-- pv_equiv track=rewrite | github.com/carlosfieldsierra/Algorithm-Practice | GreedyAlgorthims/Seats/Attempt.py | solve
-- ===== SOURCE A (Python) =====
-- def solve(A):
--     cost = 0
--     diff = 0
--     firstSeatIndex = getFirstSeatIndex(A)
--     for i in range(firstSeatIndex+1,len(A)):
--         if A[i] == 'x':
--             cost += diff
--             diff = 0
--         else:
--             diff +=1
--
--     return cost
--
-- def getFirstSeatIndex(A):
--     for i in range(len(A)):
--         if A[i] == 'x':
--             return i
-- ===== SOURCE B (Python) =====
-- def solve(A):
--     xs = [i for i, c in enumerate(A) if c == 'x']
--     return xs[-1] - xs[0] - (len(xs) - 1)
-- ===== Notes on version B (the rewrite author's own statement) =====
-- stated objective: simpler
-- what changed: Replaces the first-seat scan plus gap-accumulating loop by one enumerate pass collecting seat positions and a closed-form answer last - first - (count - 1).
import Mathlib
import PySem

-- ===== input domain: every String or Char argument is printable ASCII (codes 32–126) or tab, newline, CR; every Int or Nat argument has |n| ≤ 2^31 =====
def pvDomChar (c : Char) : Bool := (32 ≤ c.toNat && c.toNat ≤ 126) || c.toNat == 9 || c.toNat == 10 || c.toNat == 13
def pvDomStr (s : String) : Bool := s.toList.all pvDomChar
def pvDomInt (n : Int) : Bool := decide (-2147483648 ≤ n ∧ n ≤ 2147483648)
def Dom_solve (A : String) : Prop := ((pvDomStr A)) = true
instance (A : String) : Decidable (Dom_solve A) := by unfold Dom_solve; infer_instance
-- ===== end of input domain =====

-- B replaces the first-seat scan plus gap-accumulating loop by one enumerate pass collecting
-- seat positions and the closed form last - first - (count - 1) (objective: simpler).

-- ===== PORT A =====
-- helper getFirstSeatIndex: 'for i in range(len(A)): if A[i] == "x": return i' (early return → recursion over the range list)
def gfsGo (L : List Char) : List Int → Option Int
  | [] => none
  | i :: rest => if PySem.List.pyGetD L i ' ' == 'x' then some i else gfsGo L rest

def getFirstSeatIndex (A : String) : Option Int :=
  gfsGo A.toList (PySem.List.pyRange 0 (PySem.Str.len A) 1)

def solve (A : String) : Int :=
  match getFirstSeatIndex A with
  | none => 0   -- Python raises TypeError here (None + 1); excluded by Pre_solve
  | some f =>
    ((PySem.List.pyRange (f + 1) (PySem.Str.len A) 1).foldl
      (fun (st : Int × Int) i =>
        if PySem.List.pyGetD A.toList i ' ' == 'x' then (st.1 + st.2, 0) else (st.1, st.2 + 1))
      (0, 0)).1

-- ===== PORT B =====
def solve_alt (A : String) : Int :=
  let xs := ((PySem.List.enumerate A.toList 0).filter (fun p => p.2 == 'x')).map (fun p => p.1)
  PySem.List.pyGetD xs (-1) 0 - PySem.List.pyGetD xs 0 0 - ((xs.length : Int) - 1)

-- ===== PRECONDITION & SPEC =====
-- Pre_ excludes only strings with no 'x': there A raises TypeError (None + 1) and B raises IndexError (xs[-1] on []).
def Pre_solve (A : String) : Prop := 'x' ∈ A.toList
instance (A : String) : Decidable (Pre_solve A) := by unfold Pre_solve; infer_instance
def pvWitness_solve : String := "x.x"

def Spec_solve (A : String) (out : Int) : Prop := out = solve_alt A
instance (A : String) (out : Int) : Decidable (Spec_solve A out) := by unfold Spec_solve; infer_instance

-- ===== CLAIM (what is proved, stated in full; the proofs are below) =====
def Claim_equal_solve : Prop := ∀ (A : String), Dom_solve A → Pre_solve A → Spec_solve A (solve A)

-- ===== LEMMAS AND PROOFS =====

-- positions (with offset a) of the seats 'x' in a char list: the common spec both ports reach
def posList : List Char → Int → List Int
  | [], _ => []
  | c :: t, a => if c = 'x' then a :: posList t (a + 1) else posList t (a + 1)

theorem posList_eq_nil_iff (l : List Char) (a : Int) : posList l a = [] ↔ 'x' ∉ l := by
  induction l generalizing a with
  | nil => simp [posList]
  | cons c t ih =>
    by_cases h : c = 'x' <;> simp [posList, h, ih]; tauto

theorem b_positions (l : List Char) (s : Int) :
    ((PySem.List.enumerate l s).filter (fun p => p.2 == 'x')).map (fun p => p.1) = posList l s := by
  induction l generalizing s with
  | nil => simp [PySem.List.enumerate, posList]
  | cons c t ih =>
    by_cases h : c = 'x' <;>
      simp [PySem.List.enumerate, posList, h, ih]

theorem fold_closed (l : List Char) (a c d : Int) :
    ((l.foldl (fun (st : Int × Int) ch =>
        if ch == 'x' then (st.1 + st.2, 0) else (st.1, st.2 + 1)) (c, d)).1)
    = c + ((posList l a).getLast?.elim 0
            (fun m => d + m - a - (((posList l a).length : Int) - 1))) := by
  induction l generalizing a c d with
  | nil => simp [posList]
  | cons ch t ih =>
    rw [List.foldl_cons]
    by_cases h : ch = 'x'
    · subst h
      have hacc : (if (('x' : Char) == 'x') = true then ((c, d).1 + (c, d).2, 0)
          else ((c, d).1, (c, d).2 + 1)) = (c + d, 0) := by simp
      rw [hacc, ih (a + 1) (c + d) 0]
      have hcons : posList ('x' :: t) a = a :: posList t (a + 1) := by simp [posList]
      rw [hcons]
      rcases hq : posList t (a + 1) with _ | ⟨m0, q⟩
      · simp
      · rw [List.getLast?_cons_cons]
        obtain ⟨m, hm⟩ : ∃ m, (m0 :: q).getLast? = some m :=
          ⟨_, List.getLast?_eq_some_getLast (by simp)⟩
        rw [hm]
        simp only [Option.elim_some, List.length_cons]
        push_cast
        omega
    · have hacc : (if (ch == 'x') = true then ((c, d).1 + (c, d).2, 0)
          else ((c, d).1, (c, d).2 + 1)) = (c, d + 1) := by simp [h]
      rw [hacc, ih (a + 1) c (d + 1)]
      have hcons : posList (ch :: t) a = posList t (a + 1) := by simp [posList, h]
      rw [hcons]
      rcases hq : (posList t (a + 1)).getLast? with _ | m
      · simp
      · simp only [Option.elim_some]
        omega

theorem gfs_spec (L : List Char) (n : Nat) : ∀ (i : Nat), L.length - i ≤ n →
    gfsGo L (PySem.List.pyRange (i : Int) ((L.length : Int)) 1) = (posList (L.drop i) i).head? := by
  induction n with
  | zero =>
    intro i hi
    have hle : L.length ≤ i := by omega
    rw [PySem.List.pyRange_one_eq_nil (by exact_mod_cast hle), List.drop_eq_nil_of_le hle]
    simp [gfsGo, posList]
  | succ n ih =>
    intro i hi
    by_cases h : i < L.length
    · rw [PySem.List.pyRange_one_cons (by exact_mod_cast h)]
      rw [List.drop_eq_getElem_cons h]
      simp only [gfsGo]
      rw [PySem.List.pyGetD_natCast, List.getD_eq_getElem _ _ h]
      by_cases hx : L[i] = 'x'
      · simp [hx, posList]
      · rw [if_neg (by simp [hx])]
        have hc : ((i : Int) + 1) = (((i + 1 : Nat)) : Int) := by push_cast; ring
        rw [hc, ih (i + 1) (by omega)]
        have hpl : posList (L[i] :: L.drop (i + 1)) (i : Int) =
            posList (L.drop (i + 1)) ((i : Int) + 1) := by
          simp only [posList, if_neg hx]
        rw [hpl, hc]
    · have hle : L.length ≤ i := by omega
      rw [PySem.List.pyRange_one_eq_nil (by exact_mod_cast hle), List.drop_eq_nil_of_le hle]
      simp [gfsGo, posList]

theorem posList_tail (L : List Char) (n : Nat) : ∀ (i : Nat), L.length - i ≤ n →
    ∀ p rest, posList (L.drop i) i = p :: rest →
    ∃ j : Nat, p = (j : Int) ∧ j < L.length ∧ posList (L.drop (j + 1)) ((j : Int) + 1) = rest := by
  induction n with
  | zero =>
    intro i hi p rest hp
    have hle : L.length ≤ i := by omega
    rw [List.drop_eq_nil_of_le hle] at hp
    simp [posList] at hp
  | succ n ih =>
    intro i hi p rest hp
    by_cases h : i < L.length
    · rw [List.drop_eq_getElem_cons h] at hp
      by_cases hx : L[i] = 'x'
      · simp only [posList, hx, if_true] at hp
        obtain ⟨hp1, hp2⟩ := List.cons.inj hp
        refine ⟨i, hp1.symm, h, ?_⟩
        have hc : ((i : Int) + 1) = (((i + 1 : Nat)) : Int) := by push_cast; ring
        rw [← hp2, hc]
      · simp only [posList, hx, if_false] at hp
        have hc : ((i : Int) + 1) = (((i + 1 : Nat)) : Int) := by push_cast; ring
        rw [hc] at hp
        exact ih (i + 1) (by omega) p rest hp
    · have hle : L.length ≤ i := by omega
      rw [List.drop_eq_nil_of_le hle] at hp
      simp [posList] at hp

-- ===== VERDICT (by name: the statement is the Claim_ definition above) =====
theorem solve_spec : Claim_equal_solve := by
  intro A _ hpre
  unfold Spec_solve solve_alt
  rw [b_positions]
  have hne : posList A.toList 0 ≠ [] := by
    rw [Ne, posList_eq_nil_iff]; simpa using hpre
  rcases hps : posList A.toList 0 with _ | ⟨p, rest⟩
  · exact absurd hps hne
  · obtain ⟨j, hpj, hjlt, hrest⟩ :=
      posList_tail A.toList A.toList.length 0 (by omega) p rest
        (by simpa using hps)
    have hp0 : 0 ≤ p := by omega
    have hgfs : getFirstSeatIndex A = some p := by
      unfold getFirstSeatIndex
      rw [PySem.Str.len_eq]
      have hg := gfs_spec A.toList A.toList.length 0 (by omega)
      simp only [Nat.cast_zero, List.drop_zero] at hg
      rw [hg, hps, List.head?_cons]
    have hsolve : solve A =
        ((PySem.List.pyRange (p + 1) (PySem.Str.len A) 1).foldl
          (fun (st : Int × Int) i =>
            if PySem.List.pyGetD A.toList i ' ' == 'x' then (st.1 + st.2, 0) else (st.1, st.2 + 1))
          (0, 0)).1 := by
      unfold solve
      rw [hgfs]
    rw [hsolve, PySem.Str.len_eq,
      PySem.List.foldl_pyRange_pyGetD' A.toList ' '
        (fun (st : Int × Int) ch => if ch == 'x' then (st.1 + st.2, 0) else (st.1, st.2 + 1))
        (0, 0) (by omega)]
    have htn : (p + 1).toNat = j + 1 := by omega
    rw [htn, fold_closed (A.toList.drop (j + 1)) ((j : Int) + 1) 0 0, hrest]
    -- B side
    show _ = PySem.List.pyGetD (p :: rest) (-1) 0 - PySem.List.pyGetD (p :: rest) 0 0 -
      (((p :: rest).length : Int) - 1)
    rcases hr : rest with _ | ⟨m0, q⟩
    · subst hr
      rw [PySem.List.pyGetD_neg_one _ _ (by simp), PySem.List.pyGetD_zero_cons]
      simp [List.getLast]
    · subst hr
      rw [PySem.List.pyGetD_neg_one _ _ (by simp), PySem.List.pyGetD_zero_cons]
      have hlast : (p :: m0 :: q).getLast (by simp) = (m0 :: q).getLast (by simp) :=
        List.getLast_cons (by simp)
      have hm : (m0 :: q).getLast? = some ((m0 :: q).getLast (by simp)) :=
        List.getLast?_eq_some_getLast (by simp)
      rw [hlast, hm]
      simp only [Option.elim_some, List.length_cons]
      push_cast
      omega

__Work instruction__
For each line in the records that holds "head", show that line as it stands.

__Your response__
    gfsGo L (PySem.List.pyRange (i : Int) ((L.length : Int)) 1) = (posList (L.drop i) i).head? := by
      rw [hg, hps, List.head?_cons]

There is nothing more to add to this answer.